_EXERCISE_
Would you please retype, exactly, the lines of the listing below between the line with "some (String.ofList (PySem.Chars.join" and the line with "def Spec_normalize_asset_request_key (raw_path", inclusive?

==============================

-- pv_equiv track=rewrite | github.com/chekdata/chek-ego-miner | RuView/ui-react/scripts/workstation_server.py | normalize_asset_request_key
-- ===== SOURCE A (Python) =====
-- import posixpath
--
-- def is_safe_proxy_token(value: str) -> bool:
--     if not value:
--         return True
--     sanitized = (
--         value.replace("-", "")
--         .replace("_", "")
--         .replace(".", "")
--         .replace("~", "")
--     )
--     return sanitized.isalnum()
--
-- def normalize_asset_request_key(raw_path: str) -> str | None:
--     value = raw_path.strip("/")
--     if not value:
--         return ""
--     normalized = posixpath.normpath("/" + value).lstrip("/")
--     if not normalized:
--         return ""
--     for segment in normalized.split("/"):
--         if not segment or segment in {".", ".."} or not is_safe_proxy_token(segment):
--             return None
--     return normalized
-- ===== SOURCE B (Python) =====
-- def is_safe_proxy_token(value: str) -> bool:
--     if not value:
--         return True
--     sanitized = (
--         value.replace("-", "")
--         .replace("_", "")
--         .replace(".", "")
--         .replace("~", "")
--     )
--     return sanitized.isalnum()
--
-- def normalize_asset_request_key(raw_path: str) -> str | None:
--     stack = []
--     for segment in raw_path.strip("/").split("/"):
--         if segment == "" or segment == ".":
--             continue
--         if segment == "..":
--             if stack:
--                 stack.pop()
--             continue
--         stack.append(segment)
--     if all(is_safe_proxy_token(segment) for segment in stack):
--         return "/".join(stack)
--     return None
-- ===== Notes on version B (the rewrite author's own statement) =====
-- stated objective: simpler
-- what changed: B drops posixpath entirely: one split of the stripped path and a single stack walk (skip ''/'.', pop on '..'), then validate the final stack and join it, instead of A's build-a-path/normpath/lstrip/re-split/re-scan round trip.
import Mathlib
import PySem

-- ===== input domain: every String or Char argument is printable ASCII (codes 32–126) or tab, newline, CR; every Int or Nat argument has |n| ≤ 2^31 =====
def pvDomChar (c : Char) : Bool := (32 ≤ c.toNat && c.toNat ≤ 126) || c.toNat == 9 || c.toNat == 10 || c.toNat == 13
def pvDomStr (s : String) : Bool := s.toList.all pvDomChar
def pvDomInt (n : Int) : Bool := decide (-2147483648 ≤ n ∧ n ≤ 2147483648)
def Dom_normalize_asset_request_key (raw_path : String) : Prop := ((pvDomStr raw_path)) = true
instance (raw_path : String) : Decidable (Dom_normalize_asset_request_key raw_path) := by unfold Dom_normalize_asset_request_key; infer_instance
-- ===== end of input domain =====

-- B replaces A's posixpath.normpath round trip (prefix '/', normpath, lstrip, re-split,
-- re-scan) by one split and a single stack walk that validates the final stack; simpler.

-- ===== PORT A =====

-- shared-module helper is_safe_proxy_token (used verbatim by both Source A and Source B)
def pvIsSafeProxyToken (value : List Char) : Bool :=
  if value.isEmpty then true
  else
    PySem.Chars.strIsalnum
      (PySem.Chars.replace
        (PySem.Chars.replace
          (PySem.Chars.replace
            (PySem.Chars.replace value ['-'] []) ['_'] []) ['.'] []) ['~'] [])

-- hand port of CPython's posixpath.normpath (str case), step for step: same
-- initial-slash count, same component loop, same join and same final '.' fallback.
def pvNormpath (path : List Char) : List Char :=
  if path.isEmpty then ['.']
  else
    let initial_slashes : Nat :=
      if PySem.Chars.startswith path ['/'] then
        (if PySem.Chars.startswith path ['/', '/'] &&
            !PySem.Chars.startswith path ['/', '/', '/'] then 2 else 1)
      else 0
    let comps := PySem.Chars.splitOn path ['/']
    let new_comps := comps.foldl (fun acc comp =>
      if comp.isEmpty || comp = ['.'] then acc
      else if comp ≠ ['.', '.'] || (initial_slashes = 0 && acc.isEmpty) ||
              (!acc.isEmpty && acc.getLast? = some ['.', '.']) then acc ++ [comp]
      else if !acc.isEmpty then acc.dropLast
      else acc) []
    let p := PySem.Chars.join ['/'] new_comps
    let p2 := List.replicate initial_slashes '/' ++ p
    if p2.isEmpty then ['.'] else p2

-- the for-loop over normalized.split("/") with its early 'return None'
def pvCheckSegs : List (List Char) → Bool
  | [] => true
  | seg :: rest =>
    if seg.isEmpty || seg = ['.'] || seg = ['.', '.'] || !pvIsSafeProxyToken seg then false
    else pvCheckSegs rest

def normalize_asset_request_key (raw_path : String) : Option String :=
  let value := PySem.Chars.stripChars raw_path.toList ['/']
  if value.isEmpty then some ""
  else
    -- .lstrip("/") ported by hand as dropWhile over the char set {'/'}; exact
    let normalized := (pvNormpath ('/' :: value)).dropWhile (fun c => ['/'].contains c)
    if normalized.isEmpty then some ""
    else if pvCheckSegs (PySem.Chars.splitOn normalized ['/']) then
      some (String.ofList normalized)
    else none

-- ===== PORT B =====

def pvStepB (stack : List (List Char)) (segment : List Char) : List (List Char) :=
  if segment = [] || segment = ['.'] then stack
  else if segment = ['.', '.'] then (if stack.isEmpty then stack else stack.dropLast)
  else stack ++ [segment]

def normalize_asset_request_key_alt (raw_path : String) : Option String :=
  let stack :=
    (PySem.Chars.splitOn (PySem.Chars.stripChars raw_path.toList ['/']) ['/']).foldl pvStepB []
  if stack.all (fun segment => pvIsSafeProxyToken segment) then
    some (String.ofList (PySem.Chars.join ['/'] stack))
  else none

-- ===== PRECONDITION & SPEC =====
def Spec_normalize_asset_request_key (raw_path : String) (out : Option String) : Prop := out = normalize_asset_request_key_alt raw_path
instance (raw_path : String) (out : Option String) : Decidable (Spec_normalize_asset_request_key raw_path out) := by unfold Spec_normalize_asset_request_key; infer_instance

-- ===== CLAIM (what is proved, stated in full; the proofs are below) =====
def Claim_equal_normalize_asset_request_key : Prop := ∀ (raw_path : String), Dom_normalize_asset_request_key raw_path → Spec_normalize_asset_request_key raw_path (normalize_asset_request_key raw_path)

-- ===== LEMMAS AND PROOFS =====

-- a simple structural split on one separator character, and its identification
-- with PySem.Chars.splitOn on a one-character separator
def pvSplit (c : Char) : List Char → List (List Char)
  | [] => [[]]
  | a :: rest =>
    if a = c then [] :: pvSplit c rest
    else
      match pvSplit c rest with
      | h :: t => (a :: h) :: t
      | [] => [[a]]

theorem pvSplit_ne_nil (c : Char) (l : List Char) : pvSplit c l ≠ [] := by
  induction l with
  | nil => simp [pvSplit]
  | cons a rest ih =>
    simp only [pvSplit]
    split
    · simp
    · split <;> simp_all

theorem pvSplitOn_go_spec (c : Char) (l cur acc : _) (fuel : Nat) (h : l.length ≤ fuel) :
    PySem.Chars.splitOn.go [c] fuel l cur acc =
      acc.reverse ++
        (match pvSplit c l with
         | h :: t => (cur.reverse ++ h) :: t
         | [] => [cur.reverse]) := by
  induction l generalizing cur acc fuel with
  | nil =>
    cases fuel with
    | zero => simp [PySem.Chars.splitOn.go, pvSplit]
    | succ f => simp [PySem.Chars.splitOn.go, pvSplit]
  | cons a rest ih =>
    cases fuel with
    | zero => simp at h
    | succ f =>
      simp only [List.length_cons, Nat.succ_le_succ_iff] at h
      by_cases hac : a = c
      · subst hac
        have hpre : [a].isPrefixOf (a :: rest) = true := by simp [List.isPrefixOf]
        simp only [PySem.Chars.splitOn.go, hpre, if_pos, List.length_cons,
          List.length_nil, List.drop_succ_cons, List.drop_zero, pvSplit]
        rw [ih [] (cur.reverse :: acc) f h]
        cases hsp : pvSplit a rest with
        | nil => exact absurd hsp (pvSplit_ne_nil a rest)
        | cons h1 t1 => simp
      · have hpre : [c].isPrefixOf (a :: rest) = false := by
          simp [List.isPrefixOf]
          exact fun hh => absurd (Eq.symm hh) hac
        simp only [PySem.Chars.splitOn.go, hpre, Bool.false_eq_true, if_false,
          pvSplit, if_neg hac]
        rw [ih (a :: cur) acc f h]
        cases hsp : pvSplit c rest with
        | nil => exact absurd hsp (pvSplit_ne_nil c rest)
        | cons h1 t1 => simp
-- pv_equiv track=rewrite | github.com/jencmart/mff-nlp1-npfl124 | assignment-1/odevzdani-backup/cross_entropy.py | get_previous_words
-- ===== SOURCE A (Python) =====
-- def get_previous_words(idx, n, dataset, delim, start_op):
--     words_before = []
--     w_before = ""
--     to = idx-1
--     frm = idx-n
--     for i in range(to, frm, -1):  # for n-gram we seek conditional prob of n-1 .. and his reversed range do it
--         if i < 0:
--             w_before = start_op + w_before
--         else:
--             w_before = dataset[i] + w_before
--         words_before.append(w_before)
--         if i - 1 > frm:
--             w_before = delim + w_before
--     return words_before
-- ===== SOURCE B (Python) =====
-- def get_previous_words(idx, n, dataset, delim, start_op):
--     tokens = [start_op if i < 0 else dataset[i] for i in range(idx - 1, idx - n, -1)]
--     return [delim.join(reversed(tokens[:k + 1])) for k in range(len(tokens))]
-- ===== Notes on version B (the rewrite author's own statement) =====
-- stated objective: simpler
-- what changed: A maintains a running prefix string, inserting each token and delimiter by hand inside one stateful loop; B first builds the token list in one comprehension and then assembles each output as delim.join of a reversed token prefix in a second pass.
import Mathlib
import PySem

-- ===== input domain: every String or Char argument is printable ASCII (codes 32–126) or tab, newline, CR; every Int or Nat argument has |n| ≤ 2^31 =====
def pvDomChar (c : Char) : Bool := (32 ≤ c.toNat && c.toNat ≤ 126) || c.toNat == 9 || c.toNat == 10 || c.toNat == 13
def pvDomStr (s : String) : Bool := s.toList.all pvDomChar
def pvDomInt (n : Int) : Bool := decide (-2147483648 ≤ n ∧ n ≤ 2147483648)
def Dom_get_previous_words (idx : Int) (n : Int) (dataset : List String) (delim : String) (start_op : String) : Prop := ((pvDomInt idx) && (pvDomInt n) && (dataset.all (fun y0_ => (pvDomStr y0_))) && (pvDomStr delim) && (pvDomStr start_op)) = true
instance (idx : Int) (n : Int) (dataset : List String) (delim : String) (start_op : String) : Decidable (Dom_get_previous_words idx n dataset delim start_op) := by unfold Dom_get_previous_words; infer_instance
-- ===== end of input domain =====

-- B replaces A's running-prefix string accumulator loop by a two-pass build-then-assemble
-- decomposition (token list first, then one join per reversed prefix); objective: simpler.

-- ===== PORT A =====
-- literal transliteration of A's loop: state = (words_before, w_before);
-- dataset[i] is PySem.List.pyGet? (none = IndexError, excluded by Pre_; the .getD "" is never reached inside Pre_)
def get_previous_words (idx : Int) (n : Int) (dataset : List String) (delim : String) (start_op : String) : List String :=
  ((PySem.List.pyRange (idx - 1) (idx - n) (-1)).foldl
    (fun (st : List String × String) i =>
      let w := (if i < 0 then start_op else (PySem.List.pyGet? dataset i).getD "") ++ st.2
      (st.1 ++ [w], if i - 1 > idx - n then delim ++ w else w))
    ([], "")).1

-- ===== PORT B =====
-- literal transliteration of Source B: tokens comprehension, then a join of each reversed prefix tokens[:k+1]
def get_previous_words_alt (idx : Int) (n : Int) (dataset : List String) (delim : String) (start_op : String) : List String :=
  let tokens := (PySem.List.pyRange (idx - 1) (idx - n) (-1)).map
    (fun i => if i < 0 then start_op else (PySem.List.pyGet? dataset i).getD "")
  (PySem.List.pyRange 0 (tokens.length : Int) 1).map
    (fun k => PySem.Str.join delim (PySem.List.slice tokens none (some (k + 1))).reverse)

-- ===== PRECONDITION & SPEC =====
-- Pre_ excludes exactly the inputs where Python A raises IndexError (the loop runs, n ≥ 2, and its
-- first index idx-1 is ≥ len(dataset)); B raises the same IndexError there, so nothing is carved out.
def Pre_get_previous_words (idx : Int) (n : Int) (dataset : List String) (delim : String) (start_op : String) : Prop :=
  n ≤ 1 ∨ idx ≤ (dataset.length : Int)
instance (idx : Int) (n : Int) (dataset : List String) (delim : String) (start_op : String) : Decidable (Pre_get_previous_words idx n dataset delim start_op) := by unfold Pre_get_previous_words; infer_instance

def pvWitness_get_previous_words : Int × Int × List String × String × String :=
  (3, 3, ["a", "b", "c"], " ", "<s>")

def Spec_get_previous_words (idx : Int) (n : Int) (dataset : List String) (delim : String) (start_op : String) (out : List String) : Prop := out = get_previous_words_alt idx n dataset delim start_op
instance (idx : Int) (n : Int) (dataset : List String) (delim : String) (start_op : String) (out : List String) : Decidable (Spec_get_previous_words idx n dataset delim start_op out) := by unfold Spec_get_previous_words; infer_instance

-- ===== CLAIM (what is proved, stated in full; the proofs are below) =====
def Claim_equal_get_previous_words : Prop := ∀ (idx : Int) (n : Int) (dataset : List String) (delim : String) (start_op : String), Dom_get_previous_words idx n dataset delim start_op → Pre_get_previous_words idx n dataset delim start_op → Spec_get_previous_words idx n dataset delim start_op (get_previous_words idx n dataset delim start_op)

-- ===== LEMMAS AND PROOFS =====

-- the list A's loop accumulates, as a structural recursion over the index list
def pvBuildC (F : Int → String) (delim : String) (frm : Int) : List Int → String → List String
  | [], _ => []
  | i :: rest, w =>
      (F i ++ w) :: pvBuildC F delim frm rest (if i - 1 > frm then delim ++ (F i ++ w) else F i ++ w)

-- the same but over tokens, with the delimiter always inserted (the condition only matters after the last step)
def pvBuildT (delim : String) : List String → String → List String
  | [], _ => []
  | t :: rest, w => (t ++ w) :: pvBuildT delim rest (delim ++ (t ++ w))

theorem pvFoldA (dataset : List String) (start_op delim : String) (frm : Int) :
    ∀ (l : List Int) (ws : List String) (w : String),
      (l.foldl (fun (st : List String × String) i =>
        let w' := (if i < 0 then start_op else (PySem.List.pyGet? dataset i).getD "") ++ st.2
        (st.1 ++ [w'], if i - 1 > frm then delim ++ w' else w')) (ws, w)).1
      = ws ++ pvBuildC (fun i => if i < 0 then start_op else (PySem.List.pyGet? dataset i).getD "") delim frm l w := by
  intro l
  induction l with
  | nil => intro ws w; simp [pvBuildC]
  | cons i rest ih =>
      intro ws w
      simp only [List.foldl_cons, pvBuildC, ih, List.append_assoc, List.singleton_append]

theorem pvBuildC_eq_buildT (F : Int → String) (delim : String) (frm : Int) :
    ∀ (l : List Int) (w : String), (∀ i ∈ l.dropLast, i - 1 > frm) →
      pvBuildC F delim frm l w = pvBuildT delim (l.map F) w := by
  intro l
  induction l with
  | nil => intro w _; simp [pvBuildC, pvBuildT]
  | cons i rest ih =>
      intro w h
      cases rest with
      | nil => simp [pvBuildC, pvBuildT]
      | cons j rest' =>
          have hi : i - 1 > frm := h i (by simp [List.dropLast])
          simp only [pvBuildC, pvBuildT, List.map_cons, if_pos hi]
          congr 1
          exact ih _ (fun x hx => by
            apply h
            simp [List.dropLast] at hx ⊢
            tauto)

theorem pvRange_dropLast (m : Nat) : (List.range m).dropLast = List.range (m - 1) := by
  cases m with
  | zero => simp
  | succ k => simp [List.range_succ]

theorem pvCond_pyRange (a frm : Int) :
    ∀ i ∈ (PySem.List.pyRange a frm (-1)).dropLast, i - 1 > frm := by
  intro i hi
  rw [PySem.List.pyRange_neg_one, ← List.map_dropLast, pvRange_dropLast] at hi
  obtain ⟨k, hk, rfl⟩ := List.mem_map.1 hi
  have := List.mem_range.1 hk
  omega

theorem pvCharsJoin_snoc (d y : List Char) :
    ∀ (xs : List (List Char)), xs ≠ [] →
      PySem.Chars.join d (xs ++ [y]) = PySem.Chars.join d xs ++ d ++ y := by
  intro xs
  induction xs with
  | nil => intro h; exact absurd rfl h
  | cons x rest ih =>
      intro _
      cases rest with
      | nil => simp [PySem.Chars.join_cons_cons, PySem.Chars.join_singleton]
      | cons z rest' =>
          have := ih (by simp)
          simp only [List.cons_append] at this ⊢
          rw [PySem.Chars.join_cons_cons, this, PySem.Chars.join_cons_cons]
          simp [List.append_assoc]

-- join over a snoc, at the String level
theorem pvJoin_snoc (delim y : String) (xs : List String) (h : xs ≠ []) :
    PySem.Str.join delim (xs ++ [y]) = PySem.Str.join delim xs ++ (delim ++ y) := by
  apply String.ext
  simp only [PySem.Str.toList_join, List.map_append, List.map_cons, List.map_nil,
    String.toList_append]
  rw [pvCharsJoin_snoc _ _ _ (by simpa using h)]
  simp [List.append_assoc]

theorem pvBuildT_eq_map (delim : String) :
    ∀ (ts : List String) (w : String),
      pvBuildT delim ts w
      = (List.range ts.length).map
          (fun k => PySem.Str.join delim ((ts.take (k + 1)).reverse) ++ w) := by
  intro ts
  induction ts with
  | nil => intro w; simp [pvBuildT]
  | cons t rest ih =>
      intro w
      simp only [pvBuildT, List.length_cons, List.range_succ_eq_map, List.map_cons, List.map_map]
      congr 1
      · apply String.ext
        simp [PySem.Str.toList_join, PySem.Chars.join_singleton]
      · rw [ih]
        apply List.map_congr_left
        intro k hk
        have hk' := List.mem_range.1 hk
        simp only [Function.comp_apply, Nat.succ_eq_add_one, List.take_succ_cons,
          List.reverse_cons]
        rw [pvJoin_snoc delim t _ (List.ne_nil_of_length_pos (by simp; omega))]
        apply String.ext
        simp

-- B's port, rewritten into the Nat-indexed take/reverse/join form
theorem pvAlt_eq (idx n : Int) (dataset : List String) (delim start_op : String) :
    get_previous_words_alt idx n dataset delim start_op
    = (List.range ((PySem.List.pyRange (idx - 1) (idx - n) (-1)).map
        (fun i => if i < 0 then start_op else (PySem.List.pyGet? dataset i).getD "")).length).map
        (fun k => PySem.Str.join delim
          ((((PySem.List.pyRange (idx - 1) (idx - n) (-1)).map
            (fun i => if i < 0 then start_op else (PySem.List.pyGet? dataset i).getD "")).take (k + 1)).reverse)) := by
  unfold get_previous_words_alt
  dsimp only
  rw [PySem.List.pyRange_zero_nat, List.map_map]
  apply List.map_congr_left
  intro k _
  simp only [Function.comp_apply]
  have : ((k : Int) + 1) = ((k + 1 : Nat) : Int) := by push_cast; ring
  rw [this, PySem.List.slice_to_natCast]

-- ===== VERDICT (by name: the statement is the Claim_ definition above) =====
theorem get_previous_words_spec : Claim_equal_get_previous_words := by
  intro idx n dataset delim start_op _hdom _hpre
  unfold Spec_get_previous_words
  unfold get_previous_words
  rw [pvFoldA dataset start_op delim (idx - n), List.nil_append,
    pvBuildC_eq_buildT _ _ _ _ _ (pvCond_pyRange (idx - 1) (idx - n)),
    pvBuildT_eq_map, pvAlt_eq]
  apply List.map_congr_left
  intro k _
  exact String.append_empty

==============================

_ANSWER FOR THE TASK_
    some (String.ofList (PySem.Chars.join ['/'] stack))
  else none

-- ===== PRECONDITION & SPEC =====
def Spec_normalize_asset_request_key (raw_path : String) (out : Option String) : Prop := out = normalize_asset_request_key_alt raw_path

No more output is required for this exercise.